▶ _WHAT YOU NEED TO DO_
Search the entries for the word "alternative". Copy each line in which it is found.

[Items from a dataset]

◆ ◆ ◆ ◆ ◆

-- pv_equiv track=rewrite | github.com/Bharadwaz-Bairu/Bharadwaz-Bairu | codeSignal/aircade/intro/level-3/CommonCharacterCount.py | solution
-- ===== SOURCE A (Python) =====
-- def solution(s1, s2):
--     characters = ['a','b','c','d','e','f','g','h','i','j','k','l','m','n','o','p','q','r','s','t','u','v','w','x','y','z']
--     ans1 = {}
--     ans2 = {}
--     for i in s1:
--         if i in ans1.keys():
--             ans1[i]+=1
--         else :
--             ans1[i]=1
--     for i in s2:
--         if i in ans2.keys():
--             ans2[i]+=1
--         else:
--             ans2[i]=1
--     ans = 0
--     for item in ans1.keys():
--         if item in ans2.keys() :
--             ans += min(ans1[item],ans2[item])
--     return ans
-- ===== SOURCE B (Python) =====
-- def solution(s1, s2):
--     count = {}
--     for c in s1:
--         count[c] = count.get(c, 0) + 1
--     ans = 0
--     for c in s2:
--         if count.get(c, 0) > 0:
--             count[c] -= 1
--             ans += 1
--     return ans
-- ===== Notes on version B (the rewrite author's own statement) =====
-- stated objective: alternative
-- what changed: B builds a single consumable counter from s1 and streams s2 through it, decrementing and counting matches, instead of building two full frequency dicts and a third min-taking intersection pass over the keys.
import Mathlib
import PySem

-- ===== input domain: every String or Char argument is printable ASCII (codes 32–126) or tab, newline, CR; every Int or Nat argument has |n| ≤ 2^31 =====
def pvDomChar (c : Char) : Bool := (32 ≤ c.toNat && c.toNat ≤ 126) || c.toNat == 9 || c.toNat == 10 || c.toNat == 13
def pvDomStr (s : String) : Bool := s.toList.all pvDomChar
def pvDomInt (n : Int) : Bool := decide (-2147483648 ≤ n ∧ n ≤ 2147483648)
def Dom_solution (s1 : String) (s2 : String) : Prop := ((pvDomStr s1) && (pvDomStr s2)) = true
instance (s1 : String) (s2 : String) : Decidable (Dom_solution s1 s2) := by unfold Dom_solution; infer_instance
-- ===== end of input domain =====

-- B replaces A's two frequency dicts and min-intersection pass by one consumable
-- counter built from s1 that s2 is streamed through (objective: alternative decomposition).

-- ===== PORT A =====
-- A's unused local list `characters` is dead code and is omitted.
def solution (s1 : String) (s2 : String) : Int :=
  let ans1 := s1.toList.foldl
    (fun d i => if d.contains i then d.insert i (d.getD i 0 + 1) else d.insert i (1 : Int))
    PySem.Dict.empty
  let ans2 := s2.toList.foldl
    (fun d i => if d.contains i then d.insert i (d.getD i 0 + 1) else d.insert i (1 : Int))
    PySem.Dict.empty
  -- `ans1[item]` / `ans2[item]`: both keys are present here, so the lookups equal getD _ 0
  ans1.keys.foldl
    (fun ans item => if ans2.contains item then ans + min (ans1.getD item 0) (ans2.getD item 0) else ans)
    0

-- ===== PORT B =====
def solution_alt (s1 : String) (s2 : String) : Int :=
  let count := s1.toList.foldl (fun d c => d.insert c (d.getD c 0 + 1))
    (PySem.Dict.empty : PySem.Dict Char Int)
  -- `count[c] -= 1`: c is present here (its count is > 0), so the lookup equals getD _ 0
  (s2.toList.foldl
    (fun s c => if s.1.getD c 0 > 0 then (s.1.insert c (s.1.getD c 0 - 1), s.2 + 1) else s)
    (count, (0 : Int))).2

-- ===== PRECONDITION & SPEC =====
def Spec_solution (s1 : String) (s2 : String) (out : Int) : Prop := out = solution_alt s1 s2
instance (s1 : String) (s2 : String) (out : Int) : Decidable (Spec_solution s1 s2 out) := by unfold Spec_solution; infer_instance

-- ===== CLAIM (what is proved, stated in full; the proofs are below) =====
def Claim_equal_solution : Prop := ∀ (s1 : String) (s2 : String), Dom_solution s1 s2 → Spec_solution s1 s2 (solution s1 s2)

-- ===== LEMMAS AND PROOFS =====

-- the common value both programs compute: sum over a finite key set of the min of the two counts
def pvF (l1 l2 : List Char) (x : Char) : Int := min (l1.count x : Int) (l2.count x : Int)

-- pvF vanishes off the support of either list
lemma pvF_eq_zero_left (l1 l2 : List Char) (x : Char) (h : x ∉ l1) : pvF l1 l2 x = 0 := by
  have h0 : l1.count x = 0 := List.count_eq_zero_of_not_mem h
  simp [pvF, h0]

lemma pvF_eq_zero_right (l1 l2 : List Char) (x : Char) (h : x ∉ l2) : pvF l1 l2 x = 0 := by
  have h0 : l2.count x = 0 := List.count_eq_zero_of_not_mem h
  simp [pvF, h0]

-- both character-counting loops build collections.Counter
lemma pvBuildA (l : List Char) :
    l.foldl (fun d i => if d.contains i then d.insert i (d.getD i 0 + 1) else d.insert i (1 : Int))
      PySem.Dict.empty = PySem.Dict.counter l := by
  rw [← PySem.Dict.foldl_insert_getD_add_one_eq_counter]
  apply PySem.List.foldl_congr_mem
  intro d x _
  by_cases h : d.contains x
  · rw [if_pos h]
  · rw [if_neg h, PySem.Dict.getD_of_not_contains d 0 (by simpa using h), zero_add]

-- sums over the two key sets (and over the union) all agree, since pvF vanishes off either support
lemma pvSum_shift (l1 l2 : List Char) :
    ∑ x ∈ l1.toFinset, pvF l1 l2 x = ∑ x ∈ l2.toFinset, pvF l1 l2 x := by
  have hbig : ∀ (S : Finset Char), S ⊆ (l1 ++ l2).toFinset →
      (∀ x ∈ (l1 ++ l2).toFinset, x ∉ S → pvF l1 l2 x = 0) →
      ∑ x ∈ S, pvF l1 l2 x = ∑ x ∈ (l1 ++ l2).toFinset, pvF l1 l2 x :=
    fun S h1 h2 => Finset.sum_subset h1 h2
  rw [hbig l1.toFinset, hbig l2.toFinset]
  · rw [List.toFinset_append]; exact Finset.subset_union_right
  · intro x _ hx
    exact pvF_eq_zero_right l1 l2 x (by simpa using hx)
  · rw [List.toFinset_append]; exact Finset.subset_union_left
  · intro x _ hx
    exact pvF_eq_zero_left l1 l2 x (by simpa using hx)

-- A's final pass over ans1.keys computes the sum of pvF over s1's distinct characters
lemma pvA_eq (l1 l2 : List Char) :
    (PySem.Set.ofList l1).foldl
      (fun ans item => if (PySem.Dict.counter l2).contains item then
          ans + min ((PySem.Dict.counter l1).getD item 0) ((PySem.Dict.counter l2).getD item 0)
        else ans) 0
      = ∑ x ∈ l1.toFinset, pvF l1 l2 x := by
  have hstep : (PySem.Set.ofList l1).foldl
      (fun ans item => if (PySem.Dict.counter l2).contains item then
          ans + min ((PySem.Dict.counter l1).getD item 0) ((PySem.Dict.counter l2).getD item 0)
        else ans) 0
      = (PySem.Set.ofList l1).foldl (fun ans item => ans + pvF l1 l2 item) 0 := by
    apply PySem.List.foldl_congr_mem
    intro acc x hx
    rw [PySem.Dict.contains_counter, PySem.Dict.getD_counter, PySem.Dict.getD_counter]
    by_cases h : l2.contains x
    · rw [if_pos h]; rfl
    · rw [if_neg h, pvF_eq_zero_right l1 l2 x (fun hm => h (List.contains_iff_mem.mpr hm)),
        add_zero]
  rw [hstep, PySem.List.foldl_add, zero_add,
    ← List.sum_toFinset (pvF l1 l2) (PySem.Set.nodup_ofList l1)]
  congr 1
  ext x
  simp [PySem.Set.mem_ofList]

-- B's streaming loop: matched characters = sum of min(remaining budget, demand)
lemma pvB_loop (Sf : Finset Char) (l2 : List Char) :
    ∀ (d : PySem.Dict Char Int) (ans : Int),
    (∀ x ∈ l2, x ∈ Sf) → (∀ x, 0 ≤ d.getD x 0) →
    (l2.foldl
      (fun s c => if s.1.getD c 0 > 0 then (s.1.insert c (s.1.getD c 0 - 1), s.2 + 1) else s)
      (d, ans)).2
      = ans + ∑ x ∈ Sf, min (d.getD x 0) (l2.count x : Int) := by
  induction l2 with
  | nil =>
    intro d ans _ hpos
    simp only [List.foldl_nil, List.count_nil]
    have : ∑ x ∈ Sf, min (d.getD x 0) ((0:Nat) : Int) = 0 :=
      Finset.sum_eq_zero (fun x _ => by have := hpos x; omega)
    rw [this, add_zero]
  | cons c t ih =>
    intro d ans hsub hpos
    have hc : c ∈ Sf := hsub c (List.mem_cons_self)
    simp only [List.foldl_cons]
    by_cases h : d.getD c 0 > 0
    · rw [if_pos h]
      rw [ih (d.insert c (d.getD c 0 - 1)) (ans + 1)
        (fun x hx => hsub x (List.mem_cons_of_mem c hx))
        (fun x => by rw [PySem.Dict.getD_insert]; split_ifs with hxc
                     · omega
                     · exact hpos x)]
      have hsum : ∑ x ∈ Sf, min (d.getD x 0) ((c :: t).count x : Int)
          = (∑ x ∈ Sf, min ((d.insert c (d.getD c 0 - 1)).getD x 0) (t.count x : Int))
            + ∑ x ∈ Sf, (if x = c then (1:Int) else 0) := by
        rw [← Finset.sum_add_distrib]
        apply Finset.sum_congr rfl
        intro x _
        rw [PySem.Dict.getD_insert]
        by_cases hxc : x = c
        · subst hxc
          rw [if_pos rfl, if_pos rfl, List.count_cons_self]
          push_cast
          omega
        · rw [if_neg hxc, if_neg hxc, add_zero]
          have hcx : ¬ c = x := fun hh => hxc hh.symm
          simp [hcx]
      rw [hsum, Finset.sum_ite_eq' Sf c (fun _ => (1:Int)), if_pos hc]
      ring
    · rw [if_neg h]
      rw [ih d ans (fun x hx => hsub x (List.mem_cons_of_mem c hx)) hpos]
      congr 1
      apply Finset.sum_congr rfl
      intro x _
      by_cases hxc : x = c
      · subst hxc
        have h0 : d.getD x 0 = 0 := by have := hpos x; omega
        rw [h0, List.count_cons_self]
        push_cast
        omega
      · have hcx : ¬ c = x := fun hh => hxc hh.symm
        simp [hcx]

-- ===== VERDICT (by name: the statement is the Claim_ definition above) =====
theorem solution_spec : Claim_equal_solution := by
  intro s1 s2 _
  unfold Spec_solution solution solution_alt
  simp only [pvBuildA, PySem.Dict.keys_counter]
  rw [pvA_eq s1.toList s2.toList]
  have hb : List.foldl (fun d c => d.insert c (d.getD c 0 + 1)) PySem.Dict.empty s1.toList
      = PySem.Dict.counter s1.toList :=
    PySem.Dict.foldl_insert_getD_add_one_eq_counter s1.toList
  rw [hb]
  rw [pvB_loop s2.toList.toFinset s2.toList (PySem.Dict.counter s1.toList) 0
    (fun x hx => List.mem_toFinset.mpr hx)
    (fun x => by rw [PySem.Dict.getD_counter]; exact Int.natCast_nonneg _), zero_add]
  have : ∀ x, min ((PySem.Dict.counter s1.toList).getD x 0) ((s2.toList.count x : Nat) : Int)
      = pvF s1.toList s2.toList x := by
    intro x; rw [PySem.Dict.getD_counter]; rfl
  rw [Finset.sum_congr rfl (fun x _ => this x)]
  exact pvSum_shift s1.toList s2.toList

◆ ◆ ◆ ◆ ◆

▶ _OUTPUT FOR THIS EXERCISE_
-- stated objective: alternative
-- counter built from s1 that s2 is streamed through (objective: alternative decomposition).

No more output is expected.